### Material for this task
__________
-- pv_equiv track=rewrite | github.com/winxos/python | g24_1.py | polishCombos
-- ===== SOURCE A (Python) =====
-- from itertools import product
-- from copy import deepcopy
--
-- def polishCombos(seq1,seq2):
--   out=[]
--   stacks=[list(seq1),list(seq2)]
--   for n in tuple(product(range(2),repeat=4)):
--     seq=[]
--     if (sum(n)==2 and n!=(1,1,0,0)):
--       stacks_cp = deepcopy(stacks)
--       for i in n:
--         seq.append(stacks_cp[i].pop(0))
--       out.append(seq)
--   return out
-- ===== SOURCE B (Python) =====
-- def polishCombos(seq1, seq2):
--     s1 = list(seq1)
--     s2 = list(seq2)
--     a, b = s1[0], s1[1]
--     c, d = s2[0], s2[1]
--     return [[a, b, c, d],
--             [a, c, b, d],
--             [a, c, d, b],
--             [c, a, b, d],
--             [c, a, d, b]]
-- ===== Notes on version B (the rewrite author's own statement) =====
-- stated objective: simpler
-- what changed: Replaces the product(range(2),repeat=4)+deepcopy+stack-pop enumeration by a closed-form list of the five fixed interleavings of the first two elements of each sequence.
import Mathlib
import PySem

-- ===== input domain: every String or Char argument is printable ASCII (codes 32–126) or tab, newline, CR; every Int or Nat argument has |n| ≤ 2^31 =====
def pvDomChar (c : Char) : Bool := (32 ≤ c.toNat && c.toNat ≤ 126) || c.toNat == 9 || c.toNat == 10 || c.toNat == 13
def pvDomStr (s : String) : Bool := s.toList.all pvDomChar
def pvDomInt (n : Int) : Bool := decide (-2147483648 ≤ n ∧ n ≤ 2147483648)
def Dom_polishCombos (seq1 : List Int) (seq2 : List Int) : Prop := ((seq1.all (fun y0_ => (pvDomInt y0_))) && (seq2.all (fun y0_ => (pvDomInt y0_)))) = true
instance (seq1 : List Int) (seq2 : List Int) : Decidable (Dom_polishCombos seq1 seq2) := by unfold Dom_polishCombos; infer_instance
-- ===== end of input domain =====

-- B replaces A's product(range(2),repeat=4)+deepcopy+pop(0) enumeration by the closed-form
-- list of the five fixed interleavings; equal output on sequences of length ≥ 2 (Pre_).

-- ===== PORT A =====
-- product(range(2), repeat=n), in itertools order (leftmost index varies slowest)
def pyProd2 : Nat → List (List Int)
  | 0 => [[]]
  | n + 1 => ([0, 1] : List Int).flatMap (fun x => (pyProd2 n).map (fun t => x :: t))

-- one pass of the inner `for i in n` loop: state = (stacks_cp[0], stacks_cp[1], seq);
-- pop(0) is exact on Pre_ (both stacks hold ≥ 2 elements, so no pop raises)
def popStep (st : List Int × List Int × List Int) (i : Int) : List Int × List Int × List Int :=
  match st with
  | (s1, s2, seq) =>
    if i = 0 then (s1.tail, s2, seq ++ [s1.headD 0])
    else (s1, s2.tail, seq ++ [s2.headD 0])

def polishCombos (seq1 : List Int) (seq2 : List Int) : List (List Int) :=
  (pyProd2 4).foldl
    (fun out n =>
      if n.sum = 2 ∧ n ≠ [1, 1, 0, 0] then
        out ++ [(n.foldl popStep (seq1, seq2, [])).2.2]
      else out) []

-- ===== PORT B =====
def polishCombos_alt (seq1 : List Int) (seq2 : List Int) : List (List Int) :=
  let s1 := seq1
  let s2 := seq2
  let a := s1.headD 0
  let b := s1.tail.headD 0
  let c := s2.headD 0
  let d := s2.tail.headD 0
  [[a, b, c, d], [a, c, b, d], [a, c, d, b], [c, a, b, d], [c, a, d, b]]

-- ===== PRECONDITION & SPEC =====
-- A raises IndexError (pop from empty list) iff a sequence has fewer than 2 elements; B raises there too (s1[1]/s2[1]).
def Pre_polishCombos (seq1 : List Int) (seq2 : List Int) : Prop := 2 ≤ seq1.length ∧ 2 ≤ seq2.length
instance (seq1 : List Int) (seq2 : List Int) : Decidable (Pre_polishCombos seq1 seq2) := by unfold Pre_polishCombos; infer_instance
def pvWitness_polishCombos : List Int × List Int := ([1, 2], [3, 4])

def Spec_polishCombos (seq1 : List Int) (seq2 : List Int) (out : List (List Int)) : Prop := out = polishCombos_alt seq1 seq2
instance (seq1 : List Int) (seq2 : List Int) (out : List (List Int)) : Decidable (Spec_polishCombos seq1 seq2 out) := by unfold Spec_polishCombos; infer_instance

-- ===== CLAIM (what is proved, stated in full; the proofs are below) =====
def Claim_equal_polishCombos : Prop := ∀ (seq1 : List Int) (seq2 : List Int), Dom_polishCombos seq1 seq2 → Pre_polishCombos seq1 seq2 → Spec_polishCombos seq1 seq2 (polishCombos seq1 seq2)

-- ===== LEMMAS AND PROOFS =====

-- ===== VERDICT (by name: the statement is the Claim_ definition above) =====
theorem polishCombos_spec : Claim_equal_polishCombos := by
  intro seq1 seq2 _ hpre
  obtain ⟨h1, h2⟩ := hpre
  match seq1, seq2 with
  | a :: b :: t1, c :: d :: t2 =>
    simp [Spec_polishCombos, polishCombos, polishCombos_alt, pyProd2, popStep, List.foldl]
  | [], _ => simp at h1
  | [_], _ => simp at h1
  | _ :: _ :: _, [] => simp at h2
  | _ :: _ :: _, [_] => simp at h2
__________
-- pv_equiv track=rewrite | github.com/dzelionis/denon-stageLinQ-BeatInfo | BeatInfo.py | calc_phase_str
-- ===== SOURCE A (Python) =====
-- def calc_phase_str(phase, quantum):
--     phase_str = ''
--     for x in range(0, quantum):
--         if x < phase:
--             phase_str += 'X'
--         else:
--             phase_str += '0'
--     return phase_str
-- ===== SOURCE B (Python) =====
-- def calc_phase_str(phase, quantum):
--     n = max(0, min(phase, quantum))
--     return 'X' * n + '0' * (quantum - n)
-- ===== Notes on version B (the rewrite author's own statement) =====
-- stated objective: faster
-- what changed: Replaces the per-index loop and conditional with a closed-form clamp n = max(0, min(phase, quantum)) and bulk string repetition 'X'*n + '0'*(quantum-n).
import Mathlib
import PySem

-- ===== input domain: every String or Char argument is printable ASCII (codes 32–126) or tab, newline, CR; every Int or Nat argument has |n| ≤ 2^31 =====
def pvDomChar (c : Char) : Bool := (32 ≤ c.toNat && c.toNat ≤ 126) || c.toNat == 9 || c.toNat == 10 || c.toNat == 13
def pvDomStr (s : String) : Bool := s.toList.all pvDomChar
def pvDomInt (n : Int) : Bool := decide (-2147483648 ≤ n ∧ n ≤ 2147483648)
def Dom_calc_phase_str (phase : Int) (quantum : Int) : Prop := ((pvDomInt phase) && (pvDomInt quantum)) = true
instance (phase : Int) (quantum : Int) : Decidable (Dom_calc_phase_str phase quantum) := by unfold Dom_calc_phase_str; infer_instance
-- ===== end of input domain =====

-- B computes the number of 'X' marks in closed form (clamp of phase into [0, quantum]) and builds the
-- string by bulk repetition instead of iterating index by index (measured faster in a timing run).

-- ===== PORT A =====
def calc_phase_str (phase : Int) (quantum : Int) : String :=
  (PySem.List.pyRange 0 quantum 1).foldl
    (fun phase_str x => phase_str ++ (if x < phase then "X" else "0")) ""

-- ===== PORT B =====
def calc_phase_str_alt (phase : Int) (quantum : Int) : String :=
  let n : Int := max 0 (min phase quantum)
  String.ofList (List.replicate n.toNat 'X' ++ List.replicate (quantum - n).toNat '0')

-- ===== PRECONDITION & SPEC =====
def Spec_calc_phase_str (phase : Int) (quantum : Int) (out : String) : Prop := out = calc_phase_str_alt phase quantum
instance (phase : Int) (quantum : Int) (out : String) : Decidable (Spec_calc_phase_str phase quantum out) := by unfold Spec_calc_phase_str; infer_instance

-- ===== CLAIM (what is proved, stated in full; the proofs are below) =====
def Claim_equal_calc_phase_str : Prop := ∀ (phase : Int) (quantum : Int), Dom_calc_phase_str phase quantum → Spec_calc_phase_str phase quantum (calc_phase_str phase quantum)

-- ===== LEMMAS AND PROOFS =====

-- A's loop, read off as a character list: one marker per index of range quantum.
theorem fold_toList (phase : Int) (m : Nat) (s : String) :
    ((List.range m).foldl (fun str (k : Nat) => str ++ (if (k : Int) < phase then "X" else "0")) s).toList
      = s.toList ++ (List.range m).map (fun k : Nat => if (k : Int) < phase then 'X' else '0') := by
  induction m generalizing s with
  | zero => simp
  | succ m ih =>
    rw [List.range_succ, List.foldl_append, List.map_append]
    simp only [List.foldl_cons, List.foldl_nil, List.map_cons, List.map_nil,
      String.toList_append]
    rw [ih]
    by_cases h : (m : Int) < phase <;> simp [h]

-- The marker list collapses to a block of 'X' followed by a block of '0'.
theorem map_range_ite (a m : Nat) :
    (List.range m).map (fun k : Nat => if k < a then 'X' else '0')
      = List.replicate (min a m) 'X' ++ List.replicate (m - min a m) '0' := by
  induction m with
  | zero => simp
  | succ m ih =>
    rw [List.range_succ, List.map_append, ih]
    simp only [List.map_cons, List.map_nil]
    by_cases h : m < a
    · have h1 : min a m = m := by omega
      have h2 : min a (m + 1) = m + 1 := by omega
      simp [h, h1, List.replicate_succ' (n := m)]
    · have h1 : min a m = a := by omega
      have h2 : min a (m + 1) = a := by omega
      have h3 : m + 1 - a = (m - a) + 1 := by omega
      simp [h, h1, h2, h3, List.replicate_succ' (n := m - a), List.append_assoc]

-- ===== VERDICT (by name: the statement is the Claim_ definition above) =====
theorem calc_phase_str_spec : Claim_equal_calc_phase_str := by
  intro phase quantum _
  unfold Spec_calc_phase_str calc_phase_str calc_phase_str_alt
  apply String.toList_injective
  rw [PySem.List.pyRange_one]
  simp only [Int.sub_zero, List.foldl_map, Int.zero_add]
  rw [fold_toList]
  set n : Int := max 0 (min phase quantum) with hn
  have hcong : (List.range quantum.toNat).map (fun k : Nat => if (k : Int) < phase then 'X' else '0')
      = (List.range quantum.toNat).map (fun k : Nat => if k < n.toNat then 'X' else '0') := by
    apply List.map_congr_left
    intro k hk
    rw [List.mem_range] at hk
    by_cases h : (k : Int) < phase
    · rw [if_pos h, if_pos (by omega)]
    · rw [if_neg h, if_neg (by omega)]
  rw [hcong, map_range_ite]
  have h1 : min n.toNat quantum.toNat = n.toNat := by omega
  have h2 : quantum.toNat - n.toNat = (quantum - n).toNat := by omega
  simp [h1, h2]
__________
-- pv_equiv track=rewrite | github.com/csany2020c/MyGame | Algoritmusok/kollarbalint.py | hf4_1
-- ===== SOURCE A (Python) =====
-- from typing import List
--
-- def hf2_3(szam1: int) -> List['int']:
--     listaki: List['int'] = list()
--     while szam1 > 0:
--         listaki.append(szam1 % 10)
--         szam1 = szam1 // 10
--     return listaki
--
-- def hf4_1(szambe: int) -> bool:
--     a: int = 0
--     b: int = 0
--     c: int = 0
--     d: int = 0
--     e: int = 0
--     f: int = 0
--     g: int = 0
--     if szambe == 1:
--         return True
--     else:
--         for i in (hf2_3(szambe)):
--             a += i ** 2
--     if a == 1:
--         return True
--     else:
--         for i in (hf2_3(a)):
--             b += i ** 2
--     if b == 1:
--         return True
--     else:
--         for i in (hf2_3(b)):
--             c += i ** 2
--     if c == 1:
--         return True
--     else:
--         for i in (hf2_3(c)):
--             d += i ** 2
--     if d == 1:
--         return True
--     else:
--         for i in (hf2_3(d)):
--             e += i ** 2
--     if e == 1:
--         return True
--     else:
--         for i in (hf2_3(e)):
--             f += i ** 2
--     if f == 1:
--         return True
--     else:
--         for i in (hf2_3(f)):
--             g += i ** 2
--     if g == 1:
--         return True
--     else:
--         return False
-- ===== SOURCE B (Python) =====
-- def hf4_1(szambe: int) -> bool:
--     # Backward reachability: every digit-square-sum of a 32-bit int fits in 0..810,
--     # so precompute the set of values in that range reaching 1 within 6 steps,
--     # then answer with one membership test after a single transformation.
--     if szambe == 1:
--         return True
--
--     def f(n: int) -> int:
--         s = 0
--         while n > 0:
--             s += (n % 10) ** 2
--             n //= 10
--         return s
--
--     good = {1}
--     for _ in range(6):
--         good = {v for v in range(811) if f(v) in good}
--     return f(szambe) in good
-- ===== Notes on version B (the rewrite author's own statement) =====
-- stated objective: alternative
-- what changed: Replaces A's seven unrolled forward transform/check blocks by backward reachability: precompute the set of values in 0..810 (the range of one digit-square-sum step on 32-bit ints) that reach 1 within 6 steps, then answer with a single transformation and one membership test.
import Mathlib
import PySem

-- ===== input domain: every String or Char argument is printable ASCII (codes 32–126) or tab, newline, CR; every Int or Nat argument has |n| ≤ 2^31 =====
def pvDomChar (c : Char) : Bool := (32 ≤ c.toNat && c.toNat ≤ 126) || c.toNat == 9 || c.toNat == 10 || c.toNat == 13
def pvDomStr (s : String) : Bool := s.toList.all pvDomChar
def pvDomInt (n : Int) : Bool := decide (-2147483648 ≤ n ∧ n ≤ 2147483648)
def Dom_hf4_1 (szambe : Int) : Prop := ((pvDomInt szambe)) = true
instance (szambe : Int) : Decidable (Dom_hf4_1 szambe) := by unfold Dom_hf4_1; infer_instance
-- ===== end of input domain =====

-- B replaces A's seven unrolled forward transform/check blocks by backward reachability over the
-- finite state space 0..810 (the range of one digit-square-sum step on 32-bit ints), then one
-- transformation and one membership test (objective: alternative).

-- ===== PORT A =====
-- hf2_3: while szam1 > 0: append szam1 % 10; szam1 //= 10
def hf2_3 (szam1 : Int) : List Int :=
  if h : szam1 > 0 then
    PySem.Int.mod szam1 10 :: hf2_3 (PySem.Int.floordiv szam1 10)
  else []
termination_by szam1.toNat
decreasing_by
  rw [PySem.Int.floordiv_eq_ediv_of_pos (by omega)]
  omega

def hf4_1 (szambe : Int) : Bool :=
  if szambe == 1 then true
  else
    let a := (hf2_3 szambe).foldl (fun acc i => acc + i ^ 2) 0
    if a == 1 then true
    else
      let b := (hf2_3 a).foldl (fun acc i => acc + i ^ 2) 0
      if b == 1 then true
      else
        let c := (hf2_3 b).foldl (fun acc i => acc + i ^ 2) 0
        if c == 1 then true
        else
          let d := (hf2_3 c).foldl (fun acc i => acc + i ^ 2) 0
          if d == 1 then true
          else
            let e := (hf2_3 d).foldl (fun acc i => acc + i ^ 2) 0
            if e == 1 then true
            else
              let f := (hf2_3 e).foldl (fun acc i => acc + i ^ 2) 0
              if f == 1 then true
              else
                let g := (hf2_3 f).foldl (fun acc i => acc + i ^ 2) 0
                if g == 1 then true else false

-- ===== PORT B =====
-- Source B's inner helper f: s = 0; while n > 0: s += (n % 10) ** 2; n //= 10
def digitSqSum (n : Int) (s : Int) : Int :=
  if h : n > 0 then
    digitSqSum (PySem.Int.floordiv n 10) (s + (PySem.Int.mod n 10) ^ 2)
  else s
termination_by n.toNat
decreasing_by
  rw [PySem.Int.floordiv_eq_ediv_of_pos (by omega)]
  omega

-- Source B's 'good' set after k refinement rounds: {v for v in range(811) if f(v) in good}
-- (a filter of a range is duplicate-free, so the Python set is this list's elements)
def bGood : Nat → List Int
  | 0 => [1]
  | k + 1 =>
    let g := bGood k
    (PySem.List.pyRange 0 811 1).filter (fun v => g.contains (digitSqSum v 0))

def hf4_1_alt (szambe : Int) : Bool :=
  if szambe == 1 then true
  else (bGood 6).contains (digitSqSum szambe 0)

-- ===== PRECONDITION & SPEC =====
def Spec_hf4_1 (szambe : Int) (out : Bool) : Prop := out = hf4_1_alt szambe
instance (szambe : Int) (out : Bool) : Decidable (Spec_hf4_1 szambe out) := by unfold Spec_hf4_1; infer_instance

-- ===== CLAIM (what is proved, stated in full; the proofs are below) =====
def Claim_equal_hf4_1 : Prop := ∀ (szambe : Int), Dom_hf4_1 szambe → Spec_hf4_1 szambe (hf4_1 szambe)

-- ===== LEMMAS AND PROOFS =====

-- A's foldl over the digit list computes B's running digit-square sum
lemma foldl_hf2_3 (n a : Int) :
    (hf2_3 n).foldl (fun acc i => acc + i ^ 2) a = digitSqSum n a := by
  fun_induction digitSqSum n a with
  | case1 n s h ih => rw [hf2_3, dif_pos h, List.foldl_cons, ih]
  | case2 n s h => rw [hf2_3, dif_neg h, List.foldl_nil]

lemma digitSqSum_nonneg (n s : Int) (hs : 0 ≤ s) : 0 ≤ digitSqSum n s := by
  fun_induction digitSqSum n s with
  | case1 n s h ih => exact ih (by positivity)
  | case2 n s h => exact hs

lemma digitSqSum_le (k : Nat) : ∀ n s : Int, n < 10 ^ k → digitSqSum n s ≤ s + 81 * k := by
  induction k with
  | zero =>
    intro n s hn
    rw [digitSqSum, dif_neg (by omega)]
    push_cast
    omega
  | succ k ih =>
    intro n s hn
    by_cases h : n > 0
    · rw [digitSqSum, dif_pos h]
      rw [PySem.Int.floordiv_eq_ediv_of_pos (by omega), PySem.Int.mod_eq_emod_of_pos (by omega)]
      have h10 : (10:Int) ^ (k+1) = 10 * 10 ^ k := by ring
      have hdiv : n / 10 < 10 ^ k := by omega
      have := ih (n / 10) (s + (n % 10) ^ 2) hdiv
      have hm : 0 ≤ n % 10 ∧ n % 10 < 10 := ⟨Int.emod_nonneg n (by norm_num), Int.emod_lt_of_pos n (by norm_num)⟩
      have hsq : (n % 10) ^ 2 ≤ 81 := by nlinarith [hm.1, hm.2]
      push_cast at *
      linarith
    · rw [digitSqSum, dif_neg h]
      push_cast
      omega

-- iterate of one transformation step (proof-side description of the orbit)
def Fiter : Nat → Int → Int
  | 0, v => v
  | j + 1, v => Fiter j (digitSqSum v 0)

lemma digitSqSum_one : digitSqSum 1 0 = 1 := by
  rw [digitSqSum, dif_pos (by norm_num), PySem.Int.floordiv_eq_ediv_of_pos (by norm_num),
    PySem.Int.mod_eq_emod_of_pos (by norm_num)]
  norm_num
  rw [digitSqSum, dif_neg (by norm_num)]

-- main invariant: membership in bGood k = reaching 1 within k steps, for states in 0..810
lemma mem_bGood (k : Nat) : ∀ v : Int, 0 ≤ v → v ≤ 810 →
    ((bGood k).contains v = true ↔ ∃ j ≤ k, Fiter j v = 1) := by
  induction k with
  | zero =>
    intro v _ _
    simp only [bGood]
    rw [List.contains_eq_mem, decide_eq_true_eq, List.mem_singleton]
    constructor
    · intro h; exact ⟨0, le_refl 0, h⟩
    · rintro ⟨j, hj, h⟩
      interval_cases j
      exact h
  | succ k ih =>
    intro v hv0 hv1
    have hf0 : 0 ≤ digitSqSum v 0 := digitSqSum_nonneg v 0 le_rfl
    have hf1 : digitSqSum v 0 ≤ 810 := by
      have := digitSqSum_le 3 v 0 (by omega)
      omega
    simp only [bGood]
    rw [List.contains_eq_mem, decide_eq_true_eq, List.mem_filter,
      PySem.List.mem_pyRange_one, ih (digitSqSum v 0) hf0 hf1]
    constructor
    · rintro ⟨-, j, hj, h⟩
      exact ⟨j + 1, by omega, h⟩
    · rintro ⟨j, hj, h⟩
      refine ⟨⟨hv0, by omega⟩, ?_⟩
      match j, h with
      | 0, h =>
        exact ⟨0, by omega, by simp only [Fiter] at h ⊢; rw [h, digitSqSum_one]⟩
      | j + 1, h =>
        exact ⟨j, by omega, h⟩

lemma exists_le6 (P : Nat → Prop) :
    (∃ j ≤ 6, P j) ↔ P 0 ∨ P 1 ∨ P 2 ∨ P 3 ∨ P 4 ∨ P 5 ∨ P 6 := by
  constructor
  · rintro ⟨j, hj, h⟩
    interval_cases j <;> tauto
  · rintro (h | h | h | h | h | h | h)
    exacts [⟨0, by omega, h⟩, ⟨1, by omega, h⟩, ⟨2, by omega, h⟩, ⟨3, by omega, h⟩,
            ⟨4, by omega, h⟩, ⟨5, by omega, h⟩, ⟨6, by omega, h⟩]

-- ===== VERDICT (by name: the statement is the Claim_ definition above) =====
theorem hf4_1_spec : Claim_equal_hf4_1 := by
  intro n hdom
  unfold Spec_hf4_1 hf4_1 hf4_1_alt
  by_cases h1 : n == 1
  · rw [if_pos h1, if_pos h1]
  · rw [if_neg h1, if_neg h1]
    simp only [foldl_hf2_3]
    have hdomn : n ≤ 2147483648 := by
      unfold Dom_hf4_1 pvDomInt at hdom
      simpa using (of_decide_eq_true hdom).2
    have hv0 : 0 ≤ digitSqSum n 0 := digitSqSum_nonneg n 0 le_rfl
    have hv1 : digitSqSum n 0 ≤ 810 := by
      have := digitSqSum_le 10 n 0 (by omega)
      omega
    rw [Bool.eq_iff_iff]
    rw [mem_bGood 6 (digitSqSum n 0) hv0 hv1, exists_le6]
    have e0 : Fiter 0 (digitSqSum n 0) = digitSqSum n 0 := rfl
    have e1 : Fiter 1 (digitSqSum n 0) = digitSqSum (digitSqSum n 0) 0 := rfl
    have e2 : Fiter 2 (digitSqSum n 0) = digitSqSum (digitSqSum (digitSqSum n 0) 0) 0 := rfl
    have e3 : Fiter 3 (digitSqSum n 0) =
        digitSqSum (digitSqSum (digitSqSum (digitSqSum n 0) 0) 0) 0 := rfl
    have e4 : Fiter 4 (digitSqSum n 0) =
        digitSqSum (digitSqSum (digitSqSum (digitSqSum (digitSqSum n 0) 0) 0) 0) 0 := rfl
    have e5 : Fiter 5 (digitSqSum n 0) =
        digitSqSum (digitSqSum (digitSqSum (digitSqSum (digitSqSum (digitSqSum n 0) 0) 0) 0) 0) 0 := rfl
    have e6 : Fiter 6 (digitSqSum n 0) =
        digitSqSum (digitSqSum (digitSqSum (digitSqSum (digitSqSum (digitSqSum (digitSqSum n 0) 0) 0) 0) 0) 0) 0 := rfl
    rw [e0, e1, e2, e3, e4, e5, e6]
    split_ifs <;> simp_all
__________
### Task objective
When you reach the line in the material above that holds "let g := (hf2_3", begin reproducing lines exactly, and stop after the line that holds "h => exact hs".

### Reply
                let g := (hf2_3 f).foldl (fun acc i => acc + i ^ 2) 0
                if g == 1 then true else false

-- ===== PORT B =====
-- Source B's inner helper f: s = 0; while n > 0: s += (n % 10) ** 2; n //= 10
def digitSqSum (n : Int) (s : Int) : Int :=
  if h : n > 0 then
    digitSqSum (PySem.Int.floordiv n 10) (s + (PySem.Int.mod n 10) ^ 2)
  else s
termination_by n.toNat
decreasing_by
  rw [PySem.Int.floordiv_eq_ediv_of_pos (by omega)]
  omega

-- Source B's 'good' set after k refinement rounds: {v for v in range(811) if f(v) in good}
-- (a filter of a range is duplicate-free, so the Python set is this list's elements)
def bGood : Nat → List Int
  | 0 => [1]
  | k + 1 =>
    let g := bGood k
    (PySem.List.pyRange 0 811 1).filter (fun v => g.contains (digitSqSum v 0))

def hf4_1_alt (szambe : Int) : Bool :=
  if szambe == 1 then true
  else (bGood 6).contains (digitSqSum szambe 0)

-- ===== PRECONDITION & SPEC =====
def Spec_hf4_1 (szambe : Int) (out : Bool) : Prop := out = hf4_1_alt szambe
instance (szambe : Int) (out : Bool) : Decidable (Spec_hf4_1 szambe out) := by unfold Spec_hf4_1; infer_instance

-- ===== CLAIM (what is proved, stated in full; the proofs are below) =====
def Claim_equal_hf4_1 : Prop := ∀ (szambe : Int), Dom_hf4_1 szambe → Spec_hf4_1 szambe (hf4_1 szambe)

-- ===== LEMMAS AND PROOFS =====

-- A's foldl over the digit list computes B's running digit-square sum
lemma foldl_hf2_3 (n a : Int) :
    (hf2_3 n).foldl (fun acc i => acc + i ^ 2) a = digitSqSum n a := by
  fun_induction digitSqSum n a with
  | case1 n s h ih => rw [hf2_3, dif_pos h, List.foldl_cons, ih]
  | case2 n s h => rw [hf2_3, dif_neg h, List.foldl_nil]

lemma digitSqSum_nonneg (n s : Int) (hs : 0 ≤ s) : 0 ≤ digitSqSum n s := by
  fun_induction digitSqSum n s with
  | case1 n s h ih => exact ih (by positivity)
  | case2 n s h => exact hs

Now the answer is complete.